[Dataset entries]
--- START ---
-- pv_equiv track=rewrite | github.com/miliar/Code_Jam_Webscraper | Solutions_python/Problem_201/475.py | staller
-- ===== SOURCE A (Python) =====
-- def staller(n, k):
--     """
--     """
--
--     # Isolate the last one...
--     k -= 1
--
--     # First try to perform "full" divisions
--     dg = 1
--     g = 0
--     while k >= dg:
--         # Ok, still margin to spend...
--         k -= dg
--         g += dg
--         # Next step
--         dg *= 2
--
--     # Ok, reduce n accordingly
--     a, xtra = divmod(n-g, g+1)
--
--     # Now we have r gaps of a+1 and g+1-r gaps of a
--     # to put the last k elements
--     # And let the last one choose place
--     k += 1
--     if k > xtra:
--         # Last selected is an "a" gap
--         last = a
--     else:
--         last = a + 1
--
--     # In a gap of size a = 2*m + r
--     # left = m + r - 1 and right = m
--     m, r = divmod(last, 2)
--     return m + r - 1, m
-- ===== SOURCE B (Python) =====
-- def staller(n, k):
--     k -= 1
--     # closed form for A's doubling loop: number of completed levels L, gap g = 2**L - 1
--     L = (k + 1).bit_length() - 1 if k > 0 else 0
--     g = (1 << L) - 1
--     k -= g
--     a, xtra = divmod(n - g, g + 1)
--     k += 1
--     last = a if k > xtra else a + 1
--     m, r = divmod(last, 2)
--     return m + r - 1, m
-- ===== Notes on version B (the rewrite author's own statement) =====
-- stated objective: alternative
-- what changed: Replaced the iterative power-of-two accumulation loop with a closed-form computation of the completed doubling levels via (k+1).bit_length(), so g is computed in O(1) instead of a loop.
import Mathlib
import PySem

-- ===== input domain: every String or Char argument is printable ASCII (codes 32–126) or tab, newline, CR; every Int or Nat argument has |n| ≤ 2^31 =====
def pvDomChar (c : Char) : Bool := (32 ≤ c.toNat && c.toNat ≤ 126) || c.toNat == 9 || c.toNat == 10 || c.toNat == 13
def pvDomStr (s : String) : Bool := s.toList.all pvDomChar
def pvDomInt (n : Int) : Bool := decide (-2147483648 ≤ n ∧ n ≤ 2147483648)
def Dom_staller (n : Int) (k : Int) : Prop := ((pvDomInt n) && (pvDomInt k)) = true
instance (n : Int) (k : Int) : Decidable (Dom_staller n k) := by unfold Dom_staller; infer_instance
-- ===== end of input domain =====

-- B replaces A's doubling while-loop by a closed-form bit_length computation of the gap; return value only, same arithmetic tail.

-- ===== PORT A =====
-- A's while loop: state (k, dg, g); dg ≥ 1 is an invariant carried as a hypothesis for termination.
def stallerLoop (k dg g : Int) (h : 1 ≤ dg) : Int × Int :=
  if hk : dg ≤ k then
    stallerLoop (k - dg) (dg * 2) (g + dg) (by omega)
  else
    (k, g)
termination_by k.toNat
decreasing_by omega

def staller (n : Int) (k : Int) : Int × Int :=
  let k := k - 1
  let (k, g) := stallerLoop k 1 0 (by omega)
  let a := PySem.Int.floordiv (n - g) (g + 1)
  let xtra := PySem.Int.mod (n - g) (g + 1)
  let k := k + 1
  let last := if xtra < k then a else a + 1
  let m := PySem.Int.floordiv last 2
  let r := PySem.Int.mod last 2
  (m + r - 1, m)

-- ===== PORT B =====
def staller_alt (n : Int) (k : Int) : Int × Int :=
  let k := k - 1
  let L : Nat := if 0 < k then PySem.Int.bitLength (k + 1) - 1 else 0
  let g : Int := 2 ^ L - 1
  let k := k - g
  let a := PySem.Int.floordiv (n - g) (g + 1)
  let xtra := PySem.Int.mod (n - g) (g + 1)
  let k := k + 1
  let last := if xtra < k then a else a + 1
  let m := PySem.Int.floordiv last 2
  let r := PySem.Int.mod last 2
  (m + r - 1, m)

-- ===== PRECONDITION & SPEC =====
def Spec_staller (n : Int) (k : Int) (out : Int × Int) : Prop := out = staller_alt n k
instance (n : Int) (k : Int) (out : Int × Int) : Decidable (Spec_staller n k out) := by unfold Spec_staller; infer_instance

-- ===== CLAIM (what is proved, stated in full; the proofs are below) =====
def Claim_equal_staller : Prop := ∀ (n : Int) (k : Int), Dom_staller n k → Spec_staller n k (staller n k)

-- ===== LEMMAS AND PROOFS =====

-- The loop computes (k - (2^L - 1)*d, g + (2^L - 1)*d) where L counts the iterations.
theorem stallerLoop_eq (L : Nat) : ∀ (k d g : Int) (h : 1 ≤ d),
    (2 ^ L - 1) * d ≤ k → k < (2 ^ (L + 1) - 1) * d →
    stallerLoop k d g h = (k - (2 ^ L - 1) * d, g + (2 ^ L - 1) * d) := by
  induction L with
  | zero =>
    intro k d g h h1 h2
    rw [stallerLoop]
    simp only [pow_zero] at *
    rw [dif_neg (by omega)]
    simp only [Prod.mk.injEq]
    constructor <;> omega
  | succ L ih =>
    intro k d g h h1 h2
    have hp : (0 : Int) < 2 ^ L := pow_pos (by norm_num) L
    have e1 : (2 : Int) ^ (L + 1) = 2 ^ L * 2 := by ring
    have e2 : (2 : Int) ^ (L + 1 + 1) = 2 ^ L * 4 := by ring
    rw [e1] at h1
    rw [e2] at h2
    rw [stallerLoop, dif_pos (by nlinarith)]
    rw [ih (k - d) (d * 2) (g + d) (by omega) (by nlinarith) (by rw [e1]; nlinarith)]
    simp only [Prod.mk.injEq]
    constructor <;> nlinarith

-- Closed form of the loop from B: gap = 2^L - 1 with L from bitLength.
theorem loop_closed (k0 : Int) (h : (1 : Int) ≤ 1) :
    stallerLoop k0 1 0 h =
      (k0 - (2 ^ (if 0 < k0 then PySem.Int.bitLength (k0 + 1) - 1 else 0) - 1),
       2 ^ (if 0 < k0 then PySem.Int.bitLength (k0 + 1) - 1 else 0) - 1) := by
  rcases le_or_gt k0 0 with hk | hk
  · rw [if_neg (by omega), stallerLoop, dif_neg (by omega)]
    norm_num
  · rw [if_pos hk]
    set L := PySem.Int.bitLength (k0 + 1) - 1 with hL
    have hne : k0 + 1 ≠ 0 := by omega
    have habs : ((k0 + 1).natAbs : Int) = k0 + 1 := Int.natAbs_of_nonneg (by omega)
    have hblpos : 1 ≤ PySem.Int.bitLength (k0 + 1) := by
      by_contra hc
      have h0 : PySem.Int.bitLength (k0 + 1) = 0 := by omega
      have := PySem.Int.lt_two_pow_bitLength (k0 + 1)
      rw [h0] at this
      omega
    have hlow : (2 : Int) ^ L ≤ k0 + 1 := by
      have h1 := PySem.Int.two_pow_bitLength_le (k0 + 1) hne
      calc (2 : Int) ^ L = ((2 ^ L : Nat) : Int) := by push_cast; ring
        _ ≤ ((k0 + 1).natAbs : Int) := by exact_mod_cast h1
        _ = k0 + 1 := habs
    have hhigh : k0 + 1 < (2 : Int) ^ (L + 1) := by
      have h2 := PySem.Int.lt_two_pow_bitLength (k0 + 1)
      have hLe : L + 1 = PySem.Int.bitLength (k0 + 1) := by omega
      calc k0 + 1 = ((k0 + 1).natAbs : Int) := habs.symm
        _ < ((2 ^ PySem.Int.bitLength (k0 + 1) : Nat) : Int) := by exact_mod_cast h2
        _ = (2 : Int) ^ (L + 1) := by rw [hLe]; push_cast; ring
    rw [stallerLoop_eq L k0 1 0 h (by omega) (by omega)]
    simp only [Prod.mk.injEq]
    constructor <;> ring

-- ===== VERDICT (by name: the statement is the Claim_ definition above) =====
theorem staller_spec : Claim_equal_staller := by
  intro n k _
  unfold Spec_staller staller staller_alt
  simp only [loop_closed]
--- END ---
--- START ---
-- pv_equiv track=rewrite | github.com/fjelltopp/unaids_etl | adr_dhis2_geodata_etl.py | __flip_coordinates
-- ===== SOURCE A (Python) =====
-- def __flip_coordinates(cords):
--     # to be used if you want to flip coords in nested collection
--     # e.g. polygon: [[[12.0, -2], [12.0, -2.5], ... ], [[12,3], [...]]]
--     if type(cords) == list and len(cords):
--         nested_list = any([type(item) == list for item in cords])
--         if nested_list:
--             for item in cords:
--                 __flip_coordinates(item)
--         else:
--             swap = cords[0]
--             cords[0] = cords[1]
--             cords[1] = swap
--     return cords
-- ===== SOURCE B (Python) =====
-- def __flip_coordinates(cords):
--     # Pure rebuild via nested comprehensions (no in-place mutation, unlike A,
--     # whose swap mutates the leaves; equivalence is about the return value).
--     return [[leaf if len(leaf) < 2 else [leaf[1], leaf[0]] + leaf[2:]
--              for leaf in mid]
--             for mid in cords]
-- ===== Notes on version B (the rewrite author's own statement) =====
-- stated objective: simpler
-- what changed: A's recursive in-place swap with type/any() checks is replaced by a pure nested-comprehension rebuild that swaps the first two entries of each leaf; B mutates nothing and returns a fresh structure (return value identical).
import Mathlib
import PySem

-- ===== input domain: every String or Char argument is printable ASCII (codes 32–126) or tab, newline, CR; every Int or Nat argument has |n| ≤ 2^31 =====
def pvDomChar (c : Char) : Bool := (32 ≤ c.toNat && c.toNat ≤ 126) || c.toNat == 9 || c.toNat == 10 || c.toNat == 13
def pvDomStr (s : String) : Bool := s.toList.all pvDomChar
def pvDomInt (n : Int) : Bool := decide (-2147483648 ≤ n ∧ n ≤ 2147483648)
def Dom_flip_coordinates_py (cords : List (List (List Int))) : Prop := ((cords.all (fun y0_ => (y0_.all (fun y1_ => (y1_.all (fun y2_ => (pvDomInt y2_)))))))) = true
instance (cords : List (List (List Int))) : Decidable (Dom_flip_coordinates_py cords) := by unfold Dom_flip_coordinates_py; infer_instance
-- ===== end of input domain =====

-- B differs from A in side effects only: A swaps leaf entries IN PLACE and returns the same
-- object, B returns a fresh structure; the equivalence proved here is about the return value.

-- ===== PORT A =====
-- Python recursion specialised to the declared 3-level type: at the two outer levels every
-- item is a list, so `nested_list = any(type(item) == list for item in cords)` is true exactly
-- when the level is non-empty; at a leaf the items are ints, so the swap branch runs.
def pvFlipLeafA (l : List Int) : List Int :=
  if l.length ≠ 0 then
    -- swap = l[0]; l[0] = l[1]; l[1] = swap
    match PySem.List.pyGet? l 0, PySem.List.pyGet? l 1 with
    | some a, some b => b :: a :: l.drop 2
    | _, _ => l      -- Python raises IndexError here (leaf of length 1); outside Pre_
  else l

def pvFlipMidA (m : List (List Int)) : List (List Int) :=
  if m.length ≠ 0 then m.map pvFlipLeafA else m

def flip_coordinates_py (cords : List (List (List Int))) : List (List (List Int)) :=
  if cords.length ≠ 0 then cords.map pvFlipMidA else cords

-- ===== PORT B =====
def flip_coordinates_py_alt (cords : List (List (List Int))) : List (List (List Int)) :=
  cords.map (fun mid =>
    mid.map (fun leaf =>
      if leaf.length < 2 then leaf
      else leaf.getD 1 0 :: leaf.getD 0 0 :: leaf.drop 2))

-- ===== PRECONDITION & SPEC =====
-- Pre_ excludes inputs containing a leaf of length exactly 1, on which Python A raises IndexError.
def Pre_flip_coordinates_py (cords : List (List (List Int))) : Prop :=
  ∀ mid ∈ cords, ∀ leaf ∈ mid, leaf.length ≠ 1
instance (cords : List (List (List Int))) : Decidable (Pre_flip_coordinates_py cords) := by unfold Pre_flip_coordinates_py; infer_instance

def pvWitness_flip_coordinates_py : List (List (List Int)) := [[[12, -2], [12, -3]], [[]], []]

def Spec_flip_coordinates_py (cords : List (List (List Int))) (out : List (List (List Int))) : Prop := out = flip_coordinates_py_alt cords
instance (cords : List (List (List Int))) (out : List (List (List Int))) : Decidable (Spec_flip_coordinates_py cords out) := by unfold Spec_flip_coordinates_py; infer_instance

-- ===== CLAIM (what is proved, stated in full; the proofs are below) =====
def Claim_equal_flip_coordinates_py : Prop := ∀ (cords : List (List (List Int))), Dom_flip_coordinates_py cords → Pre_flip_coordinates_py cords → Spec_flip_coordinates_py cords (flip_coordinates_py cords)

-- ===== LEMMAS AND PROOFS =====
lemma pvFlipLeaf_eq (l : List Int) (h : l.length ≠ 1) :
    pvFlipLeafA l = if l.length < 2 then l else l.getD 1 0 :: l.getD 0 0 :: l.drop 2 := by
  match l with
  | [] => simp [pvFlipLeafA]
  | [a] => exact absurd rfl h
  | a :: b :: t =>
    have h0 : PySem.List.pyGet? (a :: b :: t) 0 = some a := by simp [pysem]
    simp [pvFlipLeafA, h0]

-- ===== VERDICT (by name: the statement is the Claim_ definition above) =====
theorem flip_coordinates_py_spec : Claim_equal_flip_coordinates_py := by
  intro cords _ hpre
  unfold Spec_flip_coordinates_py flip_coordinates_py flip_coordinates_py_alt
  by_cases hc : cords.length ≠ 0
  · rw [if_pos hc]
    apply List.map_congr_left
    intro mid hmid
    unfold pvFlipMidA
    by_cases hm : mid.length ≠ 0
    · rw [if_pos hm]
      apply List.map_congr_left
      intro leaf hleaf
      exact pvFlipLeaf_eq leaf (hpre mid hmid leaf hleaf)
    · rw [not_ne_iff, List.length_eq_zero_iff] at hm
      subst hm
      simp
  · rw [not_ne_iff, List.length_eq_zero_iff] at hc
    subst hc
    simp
--- END ---
* **TASK DETAILS**
The lines to extract from the data above begin with the line containing "have h0 : PySem.Int.bitLength" and end with the line containing "simp only [loop_closed]". Extract them exactly, including both.

* **SOLVED EXERCISE**
      have h0 : PySem.Int.bitLength (k0 + 1) = 0 := by omega
      have := PySem.Int.lt_two_pow_bitLength (k0 + 1)
      rw [h0] at this
      omega
    have hlow : (2 : Int) ^ L ≤ k0 + 1 := by
      have h1 := PySem.Int.two_pow_bitLength_le (k0 + 1) hne
      calc (2 : Int) ^ L = ((2 ^ L : Nat) : Int) := by push_cast; ring
        _ ≤ ((k0 + 1).natAbs : Int) := by exact_mod_cast h1
        _ = k0 + 1 := habs
    have hhigh : k0 + 1 < (2 : Int) ^ (L + 1) := by
      have h2 := PySem.Int.lt_two_pow_bitLength (k0 + 1)
      have hLe : L + 1 = PySem.Int.bitLength (k0 + 1) := by omega
      calc k0 + 1 = ((k0 + 1).natAbs : Int) := habs.symm
        _ < ((2 ^ PySem.Int.bitLength (k0 + 1) : Nat) : Int) := by exact_mod_cast h2
        _ = (2 : Int) ^ (L + 1) := by rw [hLe]; push_cast; ring
    rw [stallerLoop_eq L k0 1 0 h (by omega) (by omega)]
    simp only [Prod.mk.injEq]
    constructor <;> ring

-- ===== VERDICT (by name: the statement is the Claim_ definition above) =====
theorem staller_spec : Claim_equal_staller := by
  intro n k _
  unfold Spec_staller staller staller_alt
  simp only [loop_closed]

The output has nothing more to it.